- [ASSIGNMENT]
For the records below, report how many lines include the word "String". Only the number should appear.

- [DATASET RECORDS]
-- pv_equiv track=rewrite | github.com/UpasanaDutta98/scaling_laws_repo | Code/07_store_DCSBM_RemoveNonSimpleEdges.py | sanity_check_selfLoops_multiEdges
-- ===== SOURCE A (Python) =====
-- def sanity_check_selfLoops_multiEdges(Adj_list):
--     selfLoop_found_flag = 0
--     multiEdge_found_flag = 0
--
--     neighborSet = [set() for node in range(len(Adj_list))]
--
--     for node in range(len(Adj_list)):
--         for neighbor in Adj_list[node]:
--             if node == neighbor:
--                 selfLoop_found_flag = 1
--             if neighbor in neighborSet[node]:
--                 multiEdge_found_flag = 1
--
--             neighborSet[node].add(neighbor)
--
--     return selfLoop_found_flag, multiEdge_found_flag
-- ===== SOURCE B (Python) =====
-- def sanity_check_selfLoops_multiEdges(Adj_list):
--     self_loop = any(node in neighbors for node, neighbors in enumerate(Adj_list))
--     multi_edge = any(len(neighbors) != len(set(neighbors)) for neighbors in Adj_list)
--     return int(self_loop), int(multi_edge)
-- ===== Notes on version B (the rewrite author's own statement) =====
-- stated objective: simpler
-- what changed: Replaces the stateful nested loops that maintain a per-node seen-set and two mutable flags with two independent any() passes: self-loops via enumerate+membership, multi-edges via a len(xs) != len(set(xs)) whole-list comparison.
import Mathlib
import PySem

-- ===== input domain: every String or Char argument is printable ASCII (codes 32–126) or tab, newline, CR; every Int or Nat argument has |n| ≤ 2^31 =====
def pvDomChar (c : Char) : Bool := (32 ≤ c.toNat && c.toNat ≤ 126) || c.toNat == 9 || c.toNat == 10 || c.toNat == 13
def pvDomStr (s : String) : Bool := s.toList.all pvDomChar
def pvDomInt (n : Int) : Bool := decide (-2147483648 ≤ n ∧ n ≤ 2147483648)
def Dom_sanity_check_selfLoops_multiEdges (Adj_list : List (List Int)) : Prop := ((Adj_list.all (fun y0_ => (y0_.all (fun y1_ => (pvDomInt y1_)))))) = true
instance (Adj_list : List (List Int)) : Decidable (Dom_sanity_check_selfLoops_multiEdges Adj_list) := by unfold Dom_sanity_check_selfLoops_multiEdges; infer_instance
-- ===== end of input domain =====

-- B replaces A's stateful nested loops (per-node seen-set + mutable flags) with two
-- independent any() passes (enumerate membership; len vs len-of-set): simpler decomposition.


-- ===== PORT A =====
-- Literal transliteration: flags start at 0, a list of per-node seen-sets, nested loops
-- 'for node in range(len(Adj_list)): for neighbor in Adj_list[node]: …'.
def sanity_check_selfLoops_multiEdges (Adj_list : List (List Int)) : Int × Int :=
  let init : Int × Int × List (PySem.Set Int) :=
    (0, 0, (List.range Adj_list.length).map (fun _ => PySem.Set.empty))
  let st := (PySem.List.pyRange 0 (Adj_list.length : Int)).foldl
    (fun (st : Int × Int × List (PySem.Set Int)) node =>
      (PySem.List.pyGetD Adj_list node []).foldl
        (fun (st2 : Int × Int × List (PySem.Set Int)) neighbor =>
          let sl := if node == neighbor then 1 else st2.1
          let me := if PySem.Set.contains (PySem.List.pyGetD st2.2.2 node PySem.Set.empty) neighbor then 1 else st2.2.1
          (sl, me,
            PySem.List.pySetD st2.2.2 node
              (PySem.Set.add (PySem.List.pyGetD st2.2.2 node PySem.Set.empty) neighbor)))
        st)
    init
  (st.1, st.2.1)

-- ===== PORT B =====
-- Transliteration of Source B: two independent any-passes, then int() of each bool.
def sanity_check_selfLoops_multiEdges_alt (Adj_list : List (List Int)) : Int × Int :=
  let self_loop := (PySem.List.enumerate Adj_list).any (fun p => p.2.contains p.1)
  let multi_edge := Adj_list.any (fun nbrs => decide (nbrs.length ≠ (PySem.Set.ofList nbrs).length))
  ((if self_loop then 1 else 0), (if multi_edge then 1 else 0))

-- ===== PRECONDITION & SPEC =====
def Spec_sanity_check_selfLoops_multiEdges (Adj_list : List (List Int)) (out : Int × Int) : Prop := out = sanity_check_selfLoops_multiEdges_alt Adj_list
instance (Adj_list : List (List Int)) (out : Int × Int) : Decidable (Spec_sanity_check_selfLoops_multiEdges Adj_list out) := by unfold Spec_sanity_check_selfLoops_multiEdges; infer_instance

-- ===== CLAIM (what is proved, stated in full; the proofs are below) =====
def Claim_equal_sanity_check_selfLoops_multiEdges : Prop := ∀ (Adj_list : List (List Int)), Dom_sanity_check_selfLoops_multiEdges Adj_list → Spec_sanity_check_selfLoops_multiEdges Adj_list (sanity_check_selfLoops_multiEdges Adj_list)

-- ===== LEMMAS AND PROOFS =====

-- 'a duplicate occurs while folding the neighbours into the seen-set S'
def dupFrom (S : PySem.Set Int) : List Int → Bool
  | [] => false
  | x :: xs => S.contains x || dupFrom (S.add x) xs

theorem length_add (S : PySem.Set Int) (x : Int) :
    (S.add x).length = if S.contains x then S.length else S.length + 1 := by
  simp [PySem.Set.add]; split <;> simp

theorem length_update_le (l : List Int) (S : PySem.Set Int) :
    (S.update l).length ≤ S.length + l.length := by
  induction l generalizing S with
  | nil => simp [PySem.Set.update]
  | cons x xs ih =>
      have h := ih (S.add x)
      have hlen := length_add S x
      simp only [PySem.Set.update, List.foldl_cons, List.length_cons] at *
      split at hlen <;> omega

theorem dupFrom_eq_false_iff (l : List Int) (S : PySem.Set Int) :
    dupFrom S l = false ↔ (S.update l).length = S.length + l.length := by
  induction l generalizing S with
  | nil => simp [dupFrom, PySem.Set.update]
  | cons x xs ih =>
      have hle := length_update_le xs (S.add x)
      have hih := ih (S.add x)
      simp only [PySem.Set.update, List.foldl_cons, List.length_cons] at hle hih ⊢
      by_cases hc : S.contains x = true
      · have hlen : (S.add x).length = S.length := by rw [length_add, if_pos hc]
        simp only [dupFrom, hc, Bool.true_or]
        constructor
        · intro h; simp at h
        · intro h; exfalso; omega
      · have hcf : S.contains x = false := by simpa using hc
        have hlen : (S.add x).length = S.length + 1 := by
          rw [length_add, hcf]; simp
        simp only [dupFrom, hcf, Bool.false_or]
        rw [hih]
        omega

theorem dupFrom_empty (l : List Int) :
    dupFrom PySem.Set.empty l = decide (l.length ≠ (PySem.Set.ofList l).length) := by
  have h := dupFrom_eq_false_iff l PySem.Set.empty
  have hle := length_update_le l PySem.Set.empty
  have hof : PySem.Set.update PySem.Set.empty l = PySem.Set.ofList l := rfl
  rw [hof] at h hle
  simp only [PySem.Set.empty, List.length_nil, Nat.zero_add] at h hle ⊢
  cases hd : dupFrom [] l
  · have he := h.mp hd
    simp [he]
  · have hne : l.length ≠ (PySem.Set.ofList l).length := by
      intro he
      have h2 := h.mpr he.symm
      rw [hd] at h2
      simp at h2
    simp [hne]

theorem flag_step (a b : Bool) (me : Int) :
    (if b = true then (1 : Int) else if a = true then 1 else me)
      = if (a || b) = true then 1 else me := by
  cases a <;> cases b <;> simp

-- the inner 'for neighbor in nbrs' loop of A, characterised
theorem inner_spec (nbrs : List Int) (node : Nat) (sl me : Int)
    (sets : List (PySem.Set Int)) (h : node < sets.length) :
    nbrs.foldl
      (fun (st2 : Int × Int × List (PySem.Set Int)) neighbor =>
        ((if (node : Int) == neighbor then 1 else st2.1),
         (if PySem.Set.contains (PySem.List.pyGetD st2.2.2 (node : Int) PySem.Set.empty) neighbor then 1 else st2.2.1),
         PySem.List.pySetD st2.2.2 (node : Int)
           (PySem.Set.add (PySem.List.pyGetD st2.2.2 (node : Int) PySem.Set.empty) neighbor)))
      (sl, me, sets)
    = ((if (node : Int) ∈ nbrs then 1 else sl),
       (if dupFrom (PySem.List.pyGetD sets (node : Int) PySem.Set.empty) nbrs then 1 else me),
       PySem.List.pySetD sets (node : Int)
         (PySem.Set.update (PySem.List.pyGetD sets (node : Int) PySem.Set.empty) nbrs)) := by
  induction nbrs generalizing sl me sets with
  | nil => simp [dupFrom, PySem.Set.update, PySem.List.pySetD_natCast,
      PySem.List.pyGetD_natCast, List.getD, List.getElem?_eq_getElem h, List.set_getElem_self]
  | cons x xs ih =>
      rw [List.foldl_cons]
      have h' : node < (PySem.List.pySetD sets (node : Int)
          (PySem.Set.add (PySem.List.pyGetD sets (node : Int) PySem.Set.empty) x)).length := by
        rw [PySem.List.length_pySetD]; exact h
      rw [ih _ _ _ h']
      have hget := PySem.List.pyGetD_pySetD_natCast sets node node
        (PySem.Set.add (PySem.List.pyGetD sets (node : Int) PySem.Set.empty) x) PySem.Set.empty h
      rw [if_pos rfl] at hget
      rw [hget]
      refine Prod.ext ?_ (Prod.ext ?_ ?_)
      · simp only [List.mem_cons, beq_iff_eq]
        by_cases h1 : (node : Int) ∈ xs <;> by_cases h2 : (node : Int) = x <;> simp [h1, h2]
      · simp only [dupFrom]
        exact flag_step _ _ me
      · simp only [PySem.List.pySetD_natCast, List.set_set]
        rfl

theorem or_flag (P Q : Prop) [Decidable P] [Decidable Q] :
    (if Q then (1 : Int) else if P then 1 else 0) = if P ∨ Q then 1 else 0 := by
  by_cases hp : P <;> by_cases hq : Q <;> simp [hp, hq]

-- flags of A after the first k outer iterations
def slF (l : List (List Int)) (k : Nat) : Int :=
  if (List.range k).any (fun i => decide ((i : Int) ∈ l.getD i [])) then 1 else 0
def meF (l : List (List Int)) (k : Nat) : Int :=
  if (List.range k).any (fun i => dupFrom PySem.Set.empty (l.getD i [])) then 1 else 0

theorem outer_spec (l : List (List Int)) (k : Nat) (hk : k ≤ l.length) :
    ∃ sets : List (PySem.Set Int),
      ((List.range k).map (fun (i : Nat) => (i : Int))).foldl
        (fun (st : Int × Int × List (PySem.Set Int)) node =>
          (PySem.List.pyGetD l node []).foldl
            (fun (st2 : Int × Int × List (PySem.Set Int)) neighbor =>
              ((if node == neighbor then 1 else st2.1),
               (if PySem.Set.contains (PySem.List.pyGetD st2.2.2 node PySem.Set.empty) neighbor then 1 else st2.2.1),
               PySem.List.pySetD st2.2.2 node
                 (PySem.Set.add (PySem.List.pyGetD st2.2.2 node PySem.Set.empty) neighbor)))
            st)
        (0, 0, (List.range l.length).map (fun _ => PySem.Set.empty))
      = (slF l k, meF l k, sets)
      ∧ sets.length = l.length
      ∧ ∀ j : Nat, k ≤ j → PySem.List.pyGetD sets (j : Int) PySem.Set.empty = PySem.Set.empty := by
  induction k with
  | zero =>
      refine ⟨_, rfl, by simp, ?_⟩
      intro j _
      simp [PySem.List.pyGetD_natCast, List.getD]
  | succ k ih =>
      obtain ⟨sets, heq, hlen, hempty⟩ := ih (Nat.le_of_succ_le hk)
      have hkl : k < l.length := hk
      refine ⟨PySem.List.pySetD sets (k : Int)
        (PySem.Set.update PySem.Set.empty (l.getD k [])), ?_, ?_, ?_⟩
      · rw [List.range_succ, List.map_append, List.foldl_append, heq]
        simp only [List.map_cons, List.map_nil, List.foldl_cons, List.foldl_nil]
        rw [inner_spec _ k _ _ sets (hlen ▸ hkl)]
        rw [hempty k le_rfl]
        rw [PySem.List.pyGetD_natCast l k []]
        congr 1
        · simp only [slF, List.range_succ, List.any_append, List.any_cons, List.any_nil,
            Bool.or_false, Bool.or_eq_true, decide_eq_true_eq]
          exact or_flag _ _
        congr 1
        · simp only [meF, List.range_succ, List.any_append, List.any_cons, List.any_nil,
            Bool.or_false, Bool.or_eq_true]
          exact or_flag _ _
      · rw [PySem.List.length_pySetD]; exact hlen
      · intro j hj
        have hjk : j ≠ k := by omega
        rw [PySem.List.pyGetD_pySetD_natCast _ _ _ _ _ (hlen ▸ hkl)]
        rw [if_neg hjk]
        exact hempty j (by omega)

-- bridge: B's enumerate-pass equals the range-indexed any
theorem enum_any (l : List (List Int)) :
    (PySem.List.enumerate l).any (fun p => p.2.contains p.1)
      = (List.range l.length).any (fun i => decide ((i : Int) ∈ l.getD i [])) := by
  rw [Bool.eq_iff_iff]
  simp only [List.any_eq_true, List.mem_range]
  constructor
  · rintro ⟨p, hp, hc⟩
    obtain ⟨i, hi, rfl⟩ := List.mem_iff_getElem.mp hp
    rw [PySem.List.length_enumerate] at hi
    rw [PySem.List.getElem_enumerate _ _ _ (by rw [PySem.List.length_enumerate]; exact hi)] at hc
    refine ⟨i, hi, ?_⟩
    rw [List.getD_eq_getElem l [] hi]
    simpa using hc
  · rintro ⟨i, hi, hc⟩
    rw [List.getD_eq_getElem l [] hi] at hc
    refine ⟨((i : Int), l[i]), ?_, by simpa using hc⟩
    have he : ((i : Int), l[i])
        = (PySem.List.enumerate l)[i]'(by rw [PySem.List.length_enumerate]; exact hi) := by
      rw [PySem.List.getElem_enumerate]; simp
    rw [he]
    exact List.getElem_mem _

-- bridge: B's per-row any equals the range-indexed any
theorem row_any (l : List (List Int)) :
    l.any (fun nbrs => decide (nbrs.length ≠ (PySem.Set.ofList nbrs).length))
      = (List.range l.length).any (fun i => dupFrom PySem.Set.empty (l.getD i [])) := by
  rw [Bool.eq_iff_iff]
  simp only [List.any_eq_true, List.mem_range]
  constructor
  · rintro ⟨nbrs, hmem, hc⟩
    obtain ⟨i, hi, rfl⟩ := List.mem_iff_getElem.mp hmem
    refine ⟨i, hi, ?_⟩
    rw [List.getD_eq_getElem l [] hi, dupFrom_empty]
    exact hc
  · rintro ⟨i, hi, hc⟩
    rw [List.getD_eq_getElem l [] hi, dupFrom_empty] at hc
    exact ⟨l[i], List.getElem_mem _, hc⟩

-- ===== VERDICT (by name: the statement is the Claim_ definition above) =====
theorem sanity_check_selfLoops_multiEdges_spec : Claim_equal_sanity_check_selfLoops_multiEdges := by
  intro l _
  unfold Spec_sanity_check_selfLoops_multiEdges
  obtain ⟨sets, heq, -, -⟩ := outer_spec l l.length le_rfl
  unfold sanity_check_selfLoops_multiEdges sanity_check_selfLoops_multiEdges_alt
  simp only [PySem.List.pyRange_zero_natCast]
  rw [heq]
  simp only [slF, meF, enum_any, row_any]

- [RESULT FOR THIS TASK]
2